I have a 4 x 8 tent that I replaced 2 1000w HPS with a spydr+ LED from Fluence. Not cheap, but a real replacement for 2 1000w lights.
https://shop.fluence.science/product-category/spydr-series/


----------



## notthecops (Feb 3, 2020)

umbra said:


> I have a 4 x 8 tent that I replaced 2 1000w HPS with a spydr+ LED from Fluence. Not cheap, but a real replacement for 2 1000w lights.
> https://shop.fluence.science/product-category/spydr-series/



Do you run Co2 also? According to the description of this light, It would be needed.


----------



## umbra (Feb 3, 2020)

yes


----------



## umbra (Feb 3, 2020)




----------



## Lesso (Feb 4, 2020)

Pay attention to the components of your led. Samsung diodes or what some call quantum boards are considered top shelf. Meanwell drivers are recommended by most led pros. I prefer full spectrum to blurple, from what i can see, so do my plants. You could also run 2 hlg 550 r-spec in a 6x6. I went with the spiderfarmer over hlg for cost savings. Im in a 5x5 so i added a couple of mars sp250s to cover the corners.


----------



## stinkyattic (Feb 4, 2020)

In umbra's first pic, pay attention to the plant arrangement for canopy management. Notice it's a 'stadium' configuration. Around the edges where light intensity starts to weaken, the tallest plants are placed so they are closer to the light, while the shortest ones are in the highest intensity zone. I do the same thing. This is a great concept to file away in your brain : ) 
Its also a bit easier to manage with LED than HID,  because in my experience, reflector hoods sometimes throw random unexpected hot spots around the perimeter and the taller edge plants crawl up into it like a moth to a bug zapper when your back is turned lol. I have some plants in the garden that are proof... yup still running one hid each in veg and bloom, alongside 6 led fixtures ranging from a cheap shop light for newly rooted clones, to twin sf2000 for flowers, and it is never a problem under my LED s. 
I also juice with co2 from a tank, but my reasons for that are beyond the scope of this thread and I would be using it regardless of light source.


----------



## darrell1NP (Feb 6, 2020)

umbra, looks great.


----------



## QBCrocket (Feb 8, 2020)

stinkyattic said:


> In umbra's first pic, pay attention to the plant arrangement for canopy management. Notice it's a 'stadium' configuration. Around the edges where light intensity starts to weaken, the tallest plants are placed so they are closer to the light, while the shortest ones are in the highest intensity zone. I do the same thing. This is a great concept to file away in your brain : )
> Its also a bit easier to manage with LED than HID,  because in my experience, reflector hoods sometimes throw random unexpected hot spots around the perimeter and the taller edge plants crawl up into it like a moth to a bug zapper when your back is turned lol. I have some plants in the garden that are proof... yup still running one hid each in veg and bloom, alongside 6 led fixtures ranging from a cheap shop light for newly rooted clones, to twin sf2000 for flowers, and it is never a problem under my LED s.
> I also juice with co2 from a tank, but my reasons for that are beyond the scope of this thread and I would be using it regardless of light source.

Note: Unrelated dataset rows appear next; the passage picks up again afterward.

-- pv_equiv track=rewrite | github.com/SjulsonLab/irig_unix_timecodes | irig_h_gpio.py | find_timecode_starts
-- ===== SOURCE A (Python) =====
-- from typing import Generator, List, Optional, Tuple, Literal
--
-- def find_timecode_starts(binary_list) -> List[int]:
--     """
--     Finds all the indexes in the measured list of booleans for where a timecode starts.
--     Keep in mind that this assumes that there is NO noise.
--     If there is an incomplete timecode at the end, it will still return a start for that timecode.
--     Works with both lists and generators.
--     """
--
--     binary_iter = iter(binary_list)
--     try:
--         first_bit = next(binary_iter)
--     except StopIteration:
--         return []
--
--     starts = [0] if first_bit else [] # list of indexes for when the timecodes start
--     flips = 1 if first_bit else 0     # if its already recieving timcodes at the start, change starting behavior
--
--     prev_bit = first_bit
--     i = 1
--
--     for current_bit in binary_iter:
--         if current_bit != prev_bit:
--             flips += 1
--             if (flips - 1) % 120 == 0:
--                 starts.append(i)
--         prev_bit = current_bit
--         i += 1
--     return starts
-- ===== SOURCE B (Python) =====
-- from typing import List
--
-- def find_timecode_starts(binary_list) -> List[int]:
--     """Collect every transition index in one pass, then keep every 120th entry."""
--     binary_iter = iter(binary_list)
--     try:
--         prev = next(binary_iter)
--     except StopIteration:
--         return []
--     flip_positions = [0] if prev else []
--     for i, bit in enumerate(binary_iter, start=1):
--         if bit != prev:
--             flip_positions.append(i)
--             prev = bit
--     return [pos for j, pos in enumerate(flip_positions) if j % 120 == 0]
-- ===== Notes on version B (the rewrite author's own statement) =====
-- stated objective: simpler
-- what changed: Instead of A's inline modular flip counter that decides during the scan which indices to emit, B collects the list of all transition indices (with a virtual transition at 0 if the first bit is set) in one pass and then keeps every 120th entry in a separate selection step.
import Mathlib
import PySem

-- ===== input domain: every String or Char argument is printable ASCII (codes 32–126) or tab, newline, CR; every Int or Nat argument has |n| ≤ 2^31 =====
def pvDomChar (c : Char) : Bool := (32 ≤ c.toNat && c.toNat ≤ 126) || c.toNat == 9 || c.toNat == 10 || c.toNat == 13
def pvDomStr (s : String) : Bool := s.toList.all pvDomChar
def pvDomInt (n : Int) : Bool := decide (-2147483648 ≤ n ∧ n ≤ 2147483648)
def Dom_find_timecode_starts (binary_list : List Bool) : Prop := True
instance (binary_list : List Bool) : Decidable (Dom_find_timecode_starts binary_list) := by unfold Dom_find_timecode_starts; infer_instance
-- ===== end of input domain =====

-- B keeps the list of all transition indices and then keeps every 120th of them,
-- instead of A's inline modular flip counter; objective: simpler decomposition.

-- ===== PORT A =====
-- loop body of A: state (starts, flips, prev_bit, i)
def ftsStepA (st : List Int × Int × Bool × Int) (current_bit : Bool) : List Int × Int × Bool × Int :=
  let (starts, flips, prev_bit, i) := st
  if current_bit != prev_bit then
    let flips := flips + 1
    let starts := if PySem.Int.mod (flips - 1) 120 == 0 then starts ++ [i] else starts
    (starts, flips, current_bit, i + 1)
  else
    (starts, flips, prev_bit, i + 1)

def find_timecode_starts (binary_list : List Bool) : List Int :=
  match binary_list with
  | [] => []
  | first_bit :: rest =>
    let starts : List Int := if first_bit then [0] else []
    let flips : Int := if first_bit then 1 else 0
    (rest.foldl ftsStepA (starts, flips, first_bit, 1)).1

-- ===== PORT B =====
-- loop body of B: state (flip_positions, prev, i)
def ftsStepB (st : List Int × Bool × Int) (bit : Bool) : List Int × Bool × Int :=
  let (flip_positions, prev, i) := st
  if bit != prev then (flip_positions ++ [i], bit, i + 1)
  else (flip_positions, prev, i + 1)

-- [pos for j, pos in enumerate(flip_positions) if j % 120 == 0]
def ftsEvery120 (flip_positions : List Int) : List Int :=
  (PySem.List.enumerate flip_positions 0).filterMap
    (fun p => if PySem.Int.mod p.1 120 == 0 then some p.2 else none)

def find_timecode_starts_alt (binary_list : List Bool) : List Int :=
  match binary_list with
  | [] => []
  | first :: rest =>
    let flip_positions : List Int := if first then [0] else []
    ftsEvery120 (rest.foldl ftsStepB (flip_positions, first, 1)).1

-- ===== PRECONDITION & SPEC =====
def Spec_find_timecode_starts (binary_list : List Bool) (out : List Int) : Prop := out = find_timecode_starts_alt binary_list
instance (binary_list : List Bool) (out : List Int) : Decidable (Spec_find_timecode_starts binary_list out) := by unfold Spec_find_timecode_starts; infer_instance

-- ===== CLAIM (what is proved, stated in full; the proofs are below) =====
def Claim_equal_find_timecode_starts : Prop := ∀ (binary_list : List Bool), Dom_find_timecode_starts binary_list → Spec_find_timecode_starts binary_list (find_timecode_starts binary_list)

-- ===== LEMMAS AND PROOFS =====

-- Python '% 120' on a nonnegative length is Nat mod
theorem ftsMod120_eq (n : Nat) : PySem.Int.mod (n : Int) 120 = ((n % 120 : Nat) : Int) := by
  simpa using PySem.Int.mod_natCast n 120

-- selecting every-120th commutes with appending one element
theorem ftsEvery120_append (fs : List Int) (x : Int) :
    ftsEvery120 (fs ++ [x])
      = ftsEvery120 fs ++ (if fs.length % 120 = 0 then [x] else []) := by
  unfold ftsEvery120
  rw [PySem.List.enumerate_append, List.filterMap_append]
  congr 1
  simp only [PySem.List.enumerate_cons, PySem.List.enumerate_nil,
    List.filterMap_cons, List.filterMap_nil]
  rw [show ((0 : Int) + (fs.length : Int)) = ((fs.length : Nat) : Int) by ring, ftsMod120_eq]
  by_cases h : fs.length % 120 = 0
  · simp [h]
  · simp only [h, beq_iff_eq, Nat.cast_eq_zero]
    rfl

-- loop invariant: A's (starts, flips) are (every-120th of fs, length of fs) for B's fs
theorem fts_loop_inv (l : List Bool) (fs : List Int) (prev : Bool) (i : Int) :
    (l.foldl ftsStepA (ftsEvery120 fs, (fs.length : Int), prev, i)).1
      = ftsEvery120 (l.foldl ftsStepB (fs, prev, i)).1 := by
  induction l generalizing fs prev i with
  | nil => rfl
  | cons b l ih =>
    simp only [List.foldl_cons, ftsStepA, ftsStepB]
    by_cases hb : (b != prev) = true
    · rw [if_pos hb, if_pos hb]
      have hsel : (if PySem.Int.mod ((fs.length : Int) + 1 - 1) 120 == 0
            then ftsEvery120 fs ++ [i] else ftsEvery120 fs)
          = ftsEvery120 (fs ++ [i]) := by
        rw [ftsEvery120_append,
            show ((fs.length : Int) + 1 - 1) = ((fs.length : Nat) : Int) by ring, ftsMod120_eq]
        by_cases h : fs.length % 120 = 0
        · simp [h]
        · simp only [h, beq_iff_eq, Nat.cast_eq_zero]
          simp
      have hlen : ((fs.length : Int) + 1) = (((fs ++ [i]).length : Nat) : Int) := by
        simp
      rw [hsel, hlen, ih]
    · rw [if_neg hb, if_neg hb]
      exact ih fs prev (i + 1)

-- ===== VERDICT (by name: the statement is the Claim_ definition above) =====
theorem find_timecode_starts_spec : Claim_equal_find_timecode_starts := by
  intro binary_list _
  unfold Spec_find_timecode_starts
  match binary_list with
  | [] => rfl
  | first :: rest =>
    simp only [find_timecode_starts, find_timecode_starts_alt]
    cases first
    · have h0 : ftsEvery120 ([] : List Int) = [] := by decide
      have := fts_loop_inv rest [] false 1
      rw [h0] at this
      simpa using this
    · have h1 : ftsEvery120 ([0] : List Int) = [0] := by decide
      have := fts_loop_inv rest [0] true 1
      rw [h1] at this
      simpa using this
-- pv_equiv track=rewrite | github.com/youandpython/BreakWindPlan | utils/metro_timetable.py | get_route_name
-- ===== SOURCE A (Python) =====
-- def get_route_name(routes, route_name):
--     """获取地铁线路名称"""
--
--     if len(route_name) == 0:
--         return route_name
--     route_name = route_name.upper()
--     a = [a for a in routes if a.startswith(route_name)]
--     if len(a) >= 1:
--         return a[0]
--
--     a = [a for a in routes if route_name in a]
--     return a[0] if len(a) >= 1 else route_name
-- ===== SOURCE B (Python) =====
-- def get_route_name(routes, route_name):
--     """获取地铁线路名称"""
--     if len(route_name) == 0:
--         return route_name
--     route_name = route_name.upper()
--     prefix_hit = None
--     substr_hit = None
--     for r in routes:
--         if prefix_hit is None and r.startswith(route_name):
--             prefix_hit = r
--         if substr_hit is None and route_name in r:
--             substr_hit = r
--     if prefix_hit is not None:
--         return prefix_hit
--     if substr_hit is not None:
--         return substr_hit
--     return route_name
-- ===== Notes on version B (the rewrite author's own statement) =====
-- stated objective: alternative
-- what changed: Replaced A's two separate list-comprehension scans (prefix matches, then substring matches) by a single pass over routes maintaining first-prefix-hit and first-substring-hit accumulators, deciding priority after the loop.
import Mathlib
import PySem

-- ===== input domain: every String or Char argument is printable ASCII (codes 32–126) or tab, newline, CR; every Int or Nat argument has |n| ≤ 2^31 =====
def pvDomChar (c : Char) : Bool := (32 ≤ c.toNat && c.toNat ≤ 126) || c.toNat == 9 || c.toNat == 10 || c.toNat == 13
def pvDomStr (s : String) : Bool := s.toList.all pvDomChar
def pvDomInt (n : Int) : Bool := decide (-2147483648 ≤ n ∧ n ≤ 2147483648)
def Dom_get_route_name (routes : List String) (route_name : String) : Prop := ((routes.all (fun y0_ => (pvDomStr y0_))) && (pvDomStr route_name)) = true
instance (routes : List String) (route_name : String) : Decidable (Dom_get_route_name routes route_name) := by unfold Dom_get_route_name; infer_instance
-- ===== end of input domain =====

-- B collapses A's two list-comprehension scans into one pass keeping the first prefix hit
-- and the first substring hit; same return value (alternative decomposition, not faster).

-- ===== PORT A =====
def get_route_name (routes : List String) (route_name : String) : String :=
  if PySem.Str.len route_name == 0 then route_name
  else
    let rn := PySem.Str.upper route_name
    let a := routes.filter (fun r => PySem.Str.startswith r rn)
    match a with
    | x :: _ => x
    | [] =>
      let a2 := routes.filter (fun r => PySem.Str.isIn rn r)
      match a2 with
      | x :: _ => x
      | [] => rn

-- ===== PORT B =====
def get_route_name_alt (routes : List String) (route_name : String) : String :=
  if PySem.Str.len route_name == 0 then route_name
  else
    let rn := PySem.Str.upper route_name
    let hits := routes.foldl
      (fun (acc : Option String × Option String) r =>
        (if acc.1.isNone && PySem.Str.startswith r rn then some r else acc.1,
         if acc.2.isNone && PySem.Str.isIn rn r then some r else acc.2))
      (none, none)
    match hits.1 with
    | some v => v
    | none =>
      match hits.2 with
      | some v => v
      | none => rn

-- ===== PRECONDITION & SPEC =====
def Spec_get_route_name (routes : List String) (route_name : String) (out : String) : Prop := out = get_route_name_alt routes route_name
instance (routes : List String) (route_name : String) (out : String) : Decidable (Spec_get_route_name routes route_name out) := by unfold Spec_get_route_name; infer_instance

-- ===== CLAIM (what is proved, stated in full; the proofs are below) =====
def Claim_equal_get_route_name : Prop := ∀ (routes : List String) (route_name : String), Dom_get_route_name routes route_name → Spec_get_route_name routes route_name (get_route_name routes route_name)

-- ===== LEMMAS AND PROOFS =====

-- The single-pass fold computes, in each component, the first element satisfying the
-- corresponding predicate (unless the accumulator already holds one).
theorem foldl_first_hits (p q : String → Bool) (l : List String) (a b : Option String) :
    l.foldl
      (fun (acc : Option String × Option String) r =>
        (if acc.1.isNone && p r then some r else acc.1,
         if acc.2.isNone && q r then some r else acc.2))
      (a, b)
    = ((a.or (l.filter p).head?), (b.or (l.filter q).head?)) := by
  induction l generalizing a b with
  | nil => simp
  | cons x xs ih =>
    rw [List.foldl_cons, ih]
    cases a <;> cases b <;>
      by_cases hp : p x <;> by_cases hq : q x <;>
        simp [List.filter_cons, hp, hq]

theorem get_route_name_spec' : ∀ (routes : List String) (route_name : String),
    get_route_name routes route_name = get_route_name_alt routes route_name := by
  intro routes route_name
  simp only [get_route_name, get_route_name_alt]
  by_cases h : (PySem.Str.len route_name == 0) = true
  · rw [if_pos h, if_pos h]
  · rw [if_neg h, if_neg h, foldl_first_hits]
    cases hf : routes.filter (fun r => PySem.Str.startswith r (PySem.Str.upper route_name)) <;>
      cases hg : routes.filter (fun r => PySem.Str.isIn (PySem.Str.upper route_name) r) <;>
        simp [hf, hg]

-- ===== VERDICT (by name: the statement is the Claim_ definition above) =====
theorem get_route_name_spec : Claim_equal_get_route_name := by
  intro routes route_name _
  exact get_route_name_spec' routes route_name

maybe a thread on CO2 usage and techniques would be good I would like to know more


----------



## thegloman (Feb 8, 2020)

I've been mixing in gallon jugs since my girlz were small but now its time to start mixing in a bucket.  
I use large syringes also with clear vinal tubing to extend its reach.
Umbra
I learn more from you every time.  Thx!
SA
Please, I also would like to know more on the CO2.
Maybe if you have time you could post a thread with the who, what, where and why.
  We learners are Very fortunate to have experienced and learned
Growers willing to share.  Thx!


----------



## umbra (Feb 17, 2020)

It takes a little more than just adding CO2. You need to open the stoma to get CO2 into plant. VDP is how to do it.
https://cannafo.com/article/vpd-for-cannabis-cultivation. 
I cheat and force the stoma open with low frequency sound waves. Cutting edge Agro science, Biowave.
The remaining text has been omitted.